I suspect for most people posting here, $150 per year is "approximately nothing".


> So when one times out, they all time out

Some units give you different fixed timespans for each. For that reason, I just use the Reverse Osmosis stage and ignore the rest. RO is the last step, and in theory it renders pure water meaning the only reason to have the previous ones is to pre-filter somewhat the water and extend the RO cartridge lifespan. Problem with that is, first, there's no way to gauge when each filter is spent. Second, they're priced the same anyway, so why even bother. Just go straight from tap to RO! Keep the post re-mineralization stage if you want.


pre-filters typically have specified "capacity" in gallons. which is measurable. also if water is very dirty filters get clogged and pressure dropped. it's also measurable.

"post re-mineralization stage" is actually "ph adjustment".


I know pressure drops. The problem is knowing which filter is the one causing it in particular. Also, filters that are spent at different rates are a PITA. What I mean is if you are going to feed it nominally clean tap water, there's no reason to protect a catridge with equally or more expensive cartridges. Just use the RO filter and be done with it.


you can put pressure guages in between or one of $10 flow meters before system.

RO membrane doesn't remove chlorine iirc or vocs. On the other side chlorine degrades membrane. "nominally clean tap water" can have enough dirt to clog membrane if you don't auto backflush it frequently


It isnt merely ph adjustment... You want some amount of minerals in water for your health, plants, and taste. Changing the PH isnt the concern in most cases, its just part of the result.


All those filters are specifically made for PH adjustment (you are welcome to look at specs). There are bunch of different formulations depends on how much PH adjustment is needed.

RO makes water more acidic. if water was somewhat acidic to start with, it can get more acidic or become corrosive.


The spec doesn't tell you intent it tells you the resulting product performance.

Ph change is one part of the result, not the goal. The goal is water purification.


i am talking here about post-filters for PH adjustment. their goal is PH adjustments

those for example https://www.freshwatersystems.com/collections/specialty-cart...

or those https://www.freshwatersystems.com/collections/filters-media?...


Are you sure that it makes it more acidic? AFAIK it only outputs pure H20, should be neutral. If you feed it alkaline water you'll get "more acidic" water, but the other way if you feed it acidic water.


yes. it removes calcium and magnesium and it makes water more acidic. also i think it starts absorbing CO2 making it even more acidic.

RO doesn't output pure water. if you want pure water you slap DI filter after RO membrane.


you're right, a little oversight from me.


Food gives you all the minerals you need. Matter of fact food can cover most of your hydration needs.


True. But have tasted distilled water?
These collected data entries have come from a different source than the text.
-- pv_equiv track=rewrite | github.com/Akashdeep-Soni/College-Work | Fifth Semester/Training/InfyTQ Pyhton/Fundamental/Assignment/28 July/p3.py | prod_list
-- ===== SOURCE A (Python) =====
-- def prod_list(l):
--     if 7 in l:
--         if l.index(7) == len(l)-1:
--             return -1
--         else:
--             l = l[l.index(7)+1:]
--     prod = 1
--     for i in l:
--         prod *= i
--     return prod
-- ===== SOURCE B (Python) =====
-- def prod_list(l):
--     prod = 1
--     seven_pos = -1
--     for i, x in enumerate(l):
--         if x == 7 and seven_pos == -1:
--             seven_pos = i
--             prod = 1
--         else:
--             prod *= x
--     if seven_pos == len(l) - 1 and seven_pos != -1:
--         return -1
--     return prod
-- ===== Notes on version B (the rewrite author's own statement) =====
-- stated objective: alternative
-- what changed: Replaces the membership test + .index + slice + separate product loop (three scans) by a single enumerate pass maintaining a product accumulator that is reset when the first 7 is seen, plus its recorded position.
import Mathlib
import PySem

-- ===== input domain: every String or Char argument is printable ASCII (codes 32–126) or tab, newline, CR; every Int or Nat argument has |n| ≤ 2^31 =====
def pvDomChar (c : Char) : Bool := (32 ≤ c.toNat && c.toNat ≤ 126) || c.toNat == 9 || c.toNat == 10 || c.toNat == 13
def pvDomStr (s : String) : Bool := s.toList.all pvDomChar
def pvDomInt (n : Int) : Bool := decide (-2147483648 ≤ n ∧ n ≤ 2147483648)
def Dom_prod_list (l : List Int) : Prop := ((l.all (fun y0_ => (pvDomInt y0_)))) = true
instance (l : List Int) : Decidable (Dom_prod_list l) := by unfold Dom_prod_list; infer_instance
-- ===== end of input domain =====

-- B replaces A's membership test + .index + slice + product loop by one enumerate pass
-- with a resettable product accumulator and recorded first-7 position (alternative decomposition).


-- ===== PORT A =====
def prod_list (l : List Int) : Int :=
  if (7 : Int) ∈ l then
    if PySem.List.index? l 7 = some (l.length - 1) then -1
    else
      let l' := PySem.List.slice l (some (((PySem.List.index? l 7).getD 0 : Nat) + 1 : Int)) none
      l'.foldl (fun prod i => prod * i) 1
  else l.foldl (fun prod i => prod * i) 1

-- ===== PORT B =====
-- the loop body of Source B's for-loop (state = (prod, seven_pos))
def pvStep (s : Int × Int) (p : Int × Int) : Int × Int :=
  if p.2 = 7 ∧ s.2 = -1 then (1, p.1) else (s.1 * p.2, s.2)

def prod_list_alt (l : List Int) : Int :=
  let s := (PySem.List.enumerate l 0).foldl pvStep (1, -1)
  if s.2 = (l.length : Int) - 1 ∧ s.2 ≠ -1 then -1 else s.1

-- ===== PRECONDITION & SPEC =====
def Spec_prod_list (l : List Int) (out : Int) : Prop := out = prod_list_alt l
instance (l : List Int) (out : Int) : Decidable (Spec_prod_list l out) := by unfold Spec_prod_list; infer_instance

-- ===== CLAIM (what is proved, stated in full; the proofs are below) =====
def Claim_equal_prod_list : Prop := ∀ (l : List Int), Dom_prod_list l → Spec_prod_list l (prod_list l)

-- ===== LEMMAS AND PROOFS =====

-- before the first 7: the fold just multiplies, seven_pos stays -1
theorem pvFold_no7 (l : List Int) (h : (7 : Int) ∉ l) :
    ∀ (s0 p : Int), (PySem.List.enumerate l s0).foldl pvStep (p, -1) = (l.foldl (· * ·) p, -1) := by
  induction l with
  | nil => intro s0 p; simp [PySem.List.enumerate_nil]
  | cons x xs ih =>
    intro s0 p
    have hx : x ≠ 7 := fun hx => h (by simp [hx])
    have hxs : (7 : Int) ∉ xs := fun hm => h (List.mem_cons_of_mem _ hm)
    simp only [PySem.List.enumerate_cons, List.foldl_cons, pvStep]
    rw [if_neg (by simp [hx])]
    exact ih hxs (s0 + 1) (p * x)

-- after the first 7 is recorded (seven_pos ≠ -1): the fold multiplies, seven_pos is kept
theorem pvFold_set (l : List Int) (k : Int) (hk : k ≠ -1) :
    ∀ (s0 p : Int), (PySem.List.enumerate l s0).foldl pvStep (p, k) = (l.foldl (· * ·) p, k) := by
  induction l with
  | nil => intro s0 p; simp [PySem.List.enumerate_nil]
  | cons x xs ih =>
    intro s0 p
    simp only [PySem.List.enumerate_cons, List.foldl_cons, pvStep]
    rw [if_neg (by simp [hk])]
    exact ih (s0 + 1) (p * x)

-- ===== VERDICT (by name: the statement is the Claim_ definition above) =====
theorem prod_list_spec : Claim_equal_prod_list := by
  intro l _
  unfold Spec_prod_list prod_list prod_list_alt
  by_cases h7 : (7 : Int) ∈ l
  · -- decompose l at the first 7
    obtain ⟨k, hk⟩ := (PySem.List.index?_isSome_iff l 7).2 h7 |> Option.isSome_iff_exists.1
    obtain ⟨pre, suf, hl, hlen, hpre⟩ := (PySem.List.index?_eq_some_iff _ _ _).1 hk
    subst hl; subst hlen
    rw [if_pos h7, hk]
    -- B-side fold over the decomposition
    have hB : (PySem.List.enumerate (pre ++ 7 :: suf) 0).foldl pvStep (1, -1)
        = (suf.foldl (· * ·) 1, (pre.length : Int)) := by
      rw [PySem.List.enumerate_append, List.foldl_append, pvFold_no7 pre hpre,
          PySem.List.enumerate_cons, List.foldl_cons]
      show (PySem.List.enumerate suf _).foldl pvStep (pvStep _ _) = _
      rw [show pvStep (pre.foldl (· * ·) 1, -1) ((0 : Int) + pre.length, 7)
            = (1, (pre.length : Int)) by simp [pvStep]]
      exact pvFold_set suf _ (by omega) _ _
    rw [hB]
    have hlen : (pre ++ 7 :: suf).length = pre.length + suf.length + 1 := by
      simp; omega
    by_cases hsuf : suf = []
    · subst hsuf
      rw [if_pos (by simp), if_pos (by refine ⟨by simp, ?_⟩; simp)]
    · have hslen : 0 < suf.length := List.length_pos_iff.2 hsuf
      rw [if_neg (by simp [hlen]; omega), if_neg (by push_cast [hlen]; omega)]
      simp only [Option.getD_some]
      rw [show ((pre.length : Int) + 1) = ((pre.length + 1 : Nat) : Int) by push_cast; ring,
          PySem.List.slice_from_natCast]
      rw [show (pre ++ 7 :: suf).drop (pre.length + 1) = suf by
            simpa using List.drop_append (l₁ := pre) (l₂ := 7 :: suf) (i := 1)]
  · rw [if_neg h7, pvFold_no7 l h7, if_neg (by simp)]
Tastes metalic. Probably just my imagination but I feel like it pulls stuff from the mucous in your mouth and tastes like blood.


It is your imagination. I drink distilled water all the time and it tastes great, not metallic at all.


you sure it's distilled? if you measure dissolved solids with a water quality tester does it read 0?


What system are you using? My five stage filter system has me replace the charcoal filters once a year and the RO every... three? Maybe five?

But let's assume it costs you $150 a year. Thats less than $0.50 a day for drinking and cooking water. I doubt you could buy any significant amount of bottled water for fifty cents.


filters are cheap if you don't use fancy branded system that came up with it's own filter that incompatible with anything else


You generally want to avoid cheap filters as they apparently can be tainted with formaldehyde


standard, 2x10 filters from well known brands (pentek, apec or membranes from dow filmtec) are "cheap" compared to non-standard filters.